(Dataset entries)
theorem pvPrio_eqv13 (c : String) (hge : 13 ≤ pvPrio c) : pvPrio c = 13 ↔ PySem.Chars.startswith c.toList "dvd".toList = true := by
  constructor
  · intro heq
    rcases pvPrio_elim c with h | ((⟨h1,h2⟩|⟨h1,h2⟩|⟨h1,h2⟩|⟨h1,h2⟩|⟨h1,h2⟩|⟨h1,h2⟩) | ⟨h1,h2⟩|⟨h1,h2⟩|⟨h1,h2⟩|⟨h1,h2⟩|⟨h1,h2⟩|⟨h1,h2⟩) | ⟨h1,h2⟩|⟨h1,h2⟩|⟨h1,h2⟩|⟨h1,h2⟩
    all_goals first | omega | exact h1
  · intro hsw
    have hle := pvPrio_le_mem c 13 ((mem_pvCands_iff c 13).mpr (Or.inr (Or.inr (Or.inl ⟨hsw, rfl⟩))))
    omega

theorem pvPrio_eqv14 (c : String) (hge : 14 ≤ pvPrio c) : pvPrio c = 14 ↔ PySem.Chars.startswith c.toList "cashdiv".toList = true := by
  constructor
  · intro heq
    rcases pvPrio_elim c with h | ((⟨h1,h2⟩|⟨h1,h2⟩|⟨h1,h2⟩|⟨h1,h2⟩|⟨h1,h2⟩|⟨h1,h2⟩) | ⟨h1,h2⟩|⟨h1,h2⟩|⟨h1,h2⟩|⟨h1,h2⟩|⟨h1,h2⟩|⟨h1,h2⟩) | ⟨h1,h2⟩|⟨h1,h2⟩|⟨h1,h2⟩|⟨h1,h2⟩
    all_goals first | omega | exact h1
  · intro hsw
    have hle := pvPrio_le_mem c 14 ((mem_pvCands_iff c 14).mpr (Or.inr (Or.inr (Or.inr (Or.inl ⟨hsw, rfl⟩)))))
    omega

theorem pvPrio_eqv15 (c : String) (hge : 15 ≤ pvPrio c) : pvPrio c = 15 ↔ PySem.Chars.startswith c.toList "dvc".toList = true := by
  constructor
  · intro heq
    rcases pvPrio_elim c with h | ((⟨h1,h2⟩|⟨h1,h2⟩|⟨h1,h2⟩|⟨h1,h2⟩|⟨h1,h2⟩|⟨h1,h2⟩) | ⟨h1,h2⟩|⟨h1,h2⟩|⟨h1,h2⟩|⟨h1,h2⟩|⟨h1,h2⟩|⟨h1,h2⟩) | ⟨h1,h2⟩|⟨h1,h2⟩|⟨h1,h2⟩|⟨h1,h2⟩
    all_goals first | omega | exact h1
  · intro hsw
    have hle := pvPrio_le_mem c 15 ((mem_pvCands_iff c 15).mpr (Or.inr (Or.inr (Or.inr (Or.inr (⟨hsw, rfl⟩))))))
    omega
-- ===== VERDICT (by name: the statement is the Claim_ definition above) =====
theorem solution_spec : Claim_equal_solution := by
  intro s _
  unfold Spec_solution solution solution_alt
  obtain ⟨hA1, hB1⟩ : pvAlphaA.foldl (fun s a => pvCollapseA a s.length s) s.toList
        = pvGo (fun c => pvAlphaB.contains c) none s.toList ∧
      s.toList.foldl (fun acc c =>
          if acc ≠ [] ∧ PySem.List.pyGet? acc (-1) = some c ∧ pvAlphaB.contains c then acc
          else acc ++ [c]) []
        = pvGo (fun c => pvAlphaB.contains c) none s.toList := by
    constructor
    · conv_lhs => rw [show s.toList = pvGo (fun _ => false) none s.toList from (pvGo_false none s.toList).symm]
      rw [pvFoldl_collapse]
      have hpq : (fun c => false || pvAlphaA.contains c) = (fun c => pvAlphaB.contains c) := by
        funext c
        simp [pvAlphaA, pvAlphaB]
      rw [hpq]
    · rw [pvFoldlB_eq_go]
      simp
  rw [hA1, hB1]
  set L := pvGo (fun c => pvAlphaB.contains c) none s.toList with hL
  dsimp only
  simp only [PySem.Set.empty]
  obtain ⟨hnd, hmem⟩ := pvA2 L [] [] List.nodup_nil
  rw [PySem.Dict.foldl_insert_getD_add_one_eq_counter]
  have hR : ((PySem.Dict.counter L).items.filter (fun p => decide (2 ≤ p.2))).map Prod.fst
      = (PySem.Set.ofList L).filter (fun k => decide (2 ≤ (L.count k : Int))) := by
    rw [PySem.Dict.items_counter, List.filter_map, List.map_map]
    simp [Function.comp_def]
  rw [hR]
  have hndR : ((PySem.Set.ofList L).filter (fun k => decide (2 ≤ (L.count k : Int)))).Nodup :=
    (PySem.Set.nodup_ofList L).filter _
  have hmemR : ∀ x, x ∈ (PySem.Set.ofList L).filter (fun k => decide (2 ≤ (L.count k : Int)))
      ↔ 2 ≤ L.count x := by
    intro x
    rw [List.mem_filter, PySem.Set.mem_ofList]
    constructor
    · rintro ⟨_, h⟩
      have : (2 : Int) ≤ (L.count x : Int) := by simpa using h
      exact_mod_cast this
    · intro h
      refine ⟨List.count_pos_iff.mp (by omega), by simp; exact_mod_cast h⟩
  have hperm : ((L.foldl (fun (p : PySem.Set Char × PySem.Set Char) i =>
        if PySem.Set.contains p.1 i then (p.1, PySem.Set.add p.2 i) else (PySem.Set.add p.1 i, p.2))
        (([] : PySem.Set Char), ([] : PySem.Set Char))).2).Perm
      ((PySem.Set.ofList L).filter (fun k => decide (2 ≤ (L.count k : Int)))) := by
    rw [List.perm_ext_iff_of_nodup hnd hndR]
    intro x
    rw [hmem x, hmemR x]
    simp
  rw [PySem.List.sorted_eq_sorted_of_perm _ _ (fun x => x) (fun a b h => h) hperm]
-- pv_equiv track=rewrite | github.com/santunioni/Transformer | transformer/transformers/map_keys.py | __create_big_enough_list
-- ===== SOURCE A (Python) =====
-- from typing import Any, Dict, List, Optional, Set, Tuple, Union
--
-- def __create_big_enough_list(index: int, list_to_write: Optional[List[Any]]):
--     """
--     It gets a list structure in list_to_write and them puts its values in the correct indexes in a list
--     of length given by index. But only if the index is greater than the length list_to_write, otherwise it simply
--     returns list_to_write. The index list is populated with None in the places where its not populated by
--     list_to_write.
--     :param index:
--     :param list_to_write:
--     :return:
--     """
--     list_to_be_overwritten = [None for i in range(0, index + 1)]
--     if list_to_write is None:
--         return list_to_be_overwritten
--
--     if len(list_to_be_overwritten) > len(list_to_write):
--         for c_index, value in enumerate(list_to_write):
--             list_to_be_overwritten[c_index] = value
--         return list_to_be_overwritten
--
--     return list_to_write
-- ===== SOURCE B (Python) =====
-- from typing import Any, List, Optional
--
--
-- def __create_big_enough_list(index: int, list_to_write: Optional[List[Any]]):
--     result = [] if list_to_write is None else list(list_to_write)
--     while len(result) <= index:
--         result.append(None)
--     return result
-- ===== Notes on version B (the rewrite author's own statement) =====
-- stated objective: alternative
-- what changed: Drops A's allocate-a-full-None-scratch-list-then-overwrite-and-three-way-branch structure entirely: B starts from the given list (or empty) and grows it one None at a time in a single while loop until its length exceeds index.
import Mathlib
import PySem

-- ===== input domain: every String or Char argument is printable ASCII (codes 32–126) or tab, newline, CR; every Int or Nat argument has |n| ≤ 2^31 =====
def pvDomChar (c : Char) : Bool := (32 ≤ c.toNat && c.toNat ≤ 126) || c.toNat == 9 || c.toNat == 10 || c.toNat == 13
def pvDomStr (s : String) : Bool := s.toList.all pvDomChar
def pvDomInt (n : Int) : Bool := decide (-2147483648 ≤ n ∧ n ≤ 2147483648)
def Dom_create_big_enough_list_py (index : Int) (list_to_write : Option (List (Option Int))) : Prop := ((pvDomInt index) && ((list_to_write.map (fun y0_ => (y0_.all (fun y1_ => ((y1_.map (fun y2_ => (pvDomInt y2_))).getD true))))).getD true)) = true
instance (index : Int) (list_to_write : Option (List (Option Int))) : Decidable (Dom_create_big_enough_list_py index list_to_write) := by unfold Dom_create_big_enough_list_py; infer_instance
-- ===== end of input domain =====

-- B replaces A's allocate-full-None-scratch-list / overwrite-prefix / three-way branch with a
-- single while loop that grows the given list (or []) by one None until long enough (objective: alternative).
-- A returns list_to_write itself when it is long enough while B returns a copy; the RETURN VALUES are equal.

-- ===== PORT A =====
def create_big_enough_list_py (index : Int) (list_to_write : Option (List (Option Int))) : List (Option Int) :=
  -- list_to_be_overwritten = [None for i in range(0, index + 1)]
  let list_to_be_overwritten : List (Option Int) :=
    (PySem.List.pyRange 0 (index + 1) 1).map (fun _ => none)
  match list_to_write with
  | none => list_to_be_overwritten
  | some l =>
    if list_to_be_overwritten.length > l.length then
      -- for c_index, value in enumerate(list_to_write): list_to_be_overwritten[c_index] = value
      -- (c_index is always a nonnegative in-range index here, so List.set is exact)
      (PySem.List.enumerate l 0).foldl (fun acc p => acc.set p.1.toNat p.2) list_to_be_overwritten
    else l

-- ===== PORT B =====
-- while len(result) <= index: result.append(None)
def padWhile (index : Int) (result : List (Option Int)) : List (Option Int) :=
  if (result.length : Int) ≤ index then padWhile index (result ++ [none]) else result
termination_by (index + 1 - (result.length : Int)).toNat
decreasing_by simp; omega

def create_big_enough_list_py_alt (index : Int) (list_to_write : Option (List (Option Int))) : List (Option Int) :=
  padWhile index (match list_to_write with | none => [] | some l => l)

-- ===== PRECONDITION & SPEC =====
def Spec_create_big_enough_list_py (index : Int) (list_to_write : Option (List (Option Int))) (out : List (Option Int)) : Prop := out = create_big_enough_list_py_alt index list_to_write
instance (index : Int) (list_to_write : Option (List (Option Int))) (out : List (Option Int)) : Decidable (Spec_create_big_enough_list_py index list_to_write out) := by unfold Spec_create_big_enough_list_py; infer_instance

-- ===== CLAIM (what is proved, stated in full; the proofs are below) =====
def Claim_equal_create_big_enough_list_py : Prop := ∀ (index : Int) (list_to_write : Option (List (Option Int))), Dom_create_big_enough_list_py index list_to_write → Spec_create_big_enough_list_py index list_to_write (create_big_enough_list_py index list_to_write)

-- ===== LEMMAS AND PROOFS =====

-- B's while loop pads r with exactly (index + 1 - |r|)⁺ Nones.
lemma padWhile_eq (index : Int) (r : List (Option Int)) :
    padWhile index r = r ++ List.replicate (index + 1 - (r.length : Int)).toNat none := by
  by_cases h : (r.length : Int) ≤ index
  · rw [padWhile, if_pos h, padWhile_eq index (r ++ [none])]
    have hk : (index + 1 - ((r ++ [none]).length : Int)).toNat + 1
        = (index + 1 - (r.length : Int)).toNat := by simp; omega
    rw [List.append_assoc]
    congr 1
    rw [← hk, List.replicate_succ]
    rfl
  · rw [padWhile, if_neg h]
    have : (index + 1 - (r.length : Int)).toNat = 0 := by omega
    simp [this]
termination_by (index + 1 - (r.length : Int)).toNat
decreasing_by simp; omega

-- A's overwrite loop on a sufficiently long base list writes l over base's prefix from position s.
lemma fold_set_enumerate (l : List (Option Int)) :
    ∀ (s : Nat) (base : List (Option Int)), s + l.length ≤ base.length →
    (PySem.List.enumerate l (s : Int)).foldl (fun acc p => acc.set p.1.toNat p.2) base
      = base.take s ++ l ++ base.drop (s + l.length) := by
  induction l with
  | nil =>
    intro s base h
    simp [PySem.List.enumerate_nil, List.take_append_drop]
  | cons x xs ih =>
    intro s base h
    rw [PySem.List.enumerate_cons, List.foldl_cons]
    have hs : ((s : Int)).toNat = s := Int.toNat_natCast s
    have hlen : s < base.length := by simp at h; omega
    have hset : base.set s x = base.take s ++ x :: base.drop (s + 1) :=
      List.set_eq_take_cons_drop x hlen
    have := ih (s + 1) (base.set s x) (by simp at h ⊢; omega)
    rw [hs] at *
    have hcast : ((s : Int) + 1) = ((s + 1 : Nat) : Int) := by push_cast; ring
    rw [hcast, this, hset]
    have htk : (base.take s ++ x :: base.drop (s + 1)).take (s + 1)
        = base.take s ++ [x] := by
      rw [List.take_append]
      simp [List.length_take, Nat.min_eq_left (Nat.le_of_lt hlen)]
    have hdr : (base.take s ++ x :: base.drop (s + 1)).drop (s + 1 + xs.length)
        = base.drop (s + (x :: xs).length) := by
      rw [List.drop_append]
      have h1 : (List.take s base).drop (s + 1 + xs.length) = [] :=
        List.drop_eq_nil_of_le (by simp [List.length_take]; omega)
      have h2 : s + 1 + xs.length - (List.take s base).length = xs.length + 1 := by
        simp [List.length_take]; omega
      rw [h1, h2]
      simp [List.drop_drop]
      congr 1
      omega
    rw [htk, hdr]
    simp

-- ===== VERDICT (by name: the statement is the Claim_ definition above) =====
theorem create_big_enough_list_py_spec : Claim_equal_create_big_enough_list_py := by
  intro index list_to_write _
  unfold Spec_create_big_enough_list_py create_big_enough_list_py create_big_enough_list_py_alt
  have hbase : (PySem.List.pyRange 0 (index + 1) 1).map (fun _ => (none : Option Int))
      = List.replicate (max (index + 1) 0).toNat none := by
    rw [List.map_const', PySem.List.length_pyRange_one]
    congr 1
    omega
  cases list_to_write with
  | none =>
    rw [padWhile_eq]
    simpa using hbase.trans (by congr 1)
  | some l =>
    simp only [hbase]
    rw [padWhile_eq]
    by_cases hgt : max (index + 1) 0 > (l.length : Int)
    · have hlen : l.length < (List.replicate (max (index + 1) 0).toNat (none : Option Int)).length := by
        simp; omega
      rw [if_pos (by simpa using hlen)]
      have := fold_set_enumerate l 0 (List.replicate (max (index + 1) 0).toNat none)
        (by simpa using Nat.le_of_lt hlen)
      simp only [Nat.cast_zero] at this
      rw [this]
      simp [List.drop_replicate]
      congr 1
      omega
    · rw [if_neg (by simp; omega)]
      have : (index + 1 - (l.length : Int)).toNat = 0 := by omega
      simp [this]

* _What is required_: Your output should be the lines from the one with "rw [h1, h2]" through the last line of the entries above, copied exactly and nothing more.

* _Answer to the problem_:
      rw [h1, h2]
      simp [List.drop_drop]
      congr 1
      omega
    rw [htk, hdr]
    simp

-- ===== VERDICT (by name: the statement is the Claim_ definition above) =====
theorem create_big_enough_list_py_spec : Claim_equal_create_big_enough_list_py := by
  intro index list_to_write _
  unfold Spec_create_big_enough_list_py create_big_enough_list_py create_big_enough_list_py_alt
  have hbase : (PySem.List.pyRange 0 (index + 1) 1).map (fun _ => (none : Option Int))
      = List.replicate (max (index + 1) 0).toNat none := by
    rw [List.map_const', PySem.List.length_pyRange_one]
    congr 1
    omega
  cases list_to_write with
  | none =>
    rw [padWhile_eq]
    simpa using hbase.trans (by congr 1)
  | some l =>
    simp only [hbase]
    rw [padWhile_eq]
    by_cases hgt : max (index + 1) 0 > (l.length : Int)
    · have hlen : l.length < (List.replicate (max (index + 1) 0).toNat (none : Option Int)).length := by
        simp; omega
      rw [if_pos (by simpa using hlen)]
      have := fold_set_enumerate l 0 (List.replicate (max (index + 1) 0).toNat none)
        (by simpa using Nat.le_of_lt hlen)
      simp only [Nat.cast_zero] at this
      rw [this]
      simp [List.drop_replicate]
      congr 1
      omega
    · rw [if_neg (by simp; omega)]
      have : (index + 1 - (l.length : Int)).toNat = 0 := by omega
      simp [this]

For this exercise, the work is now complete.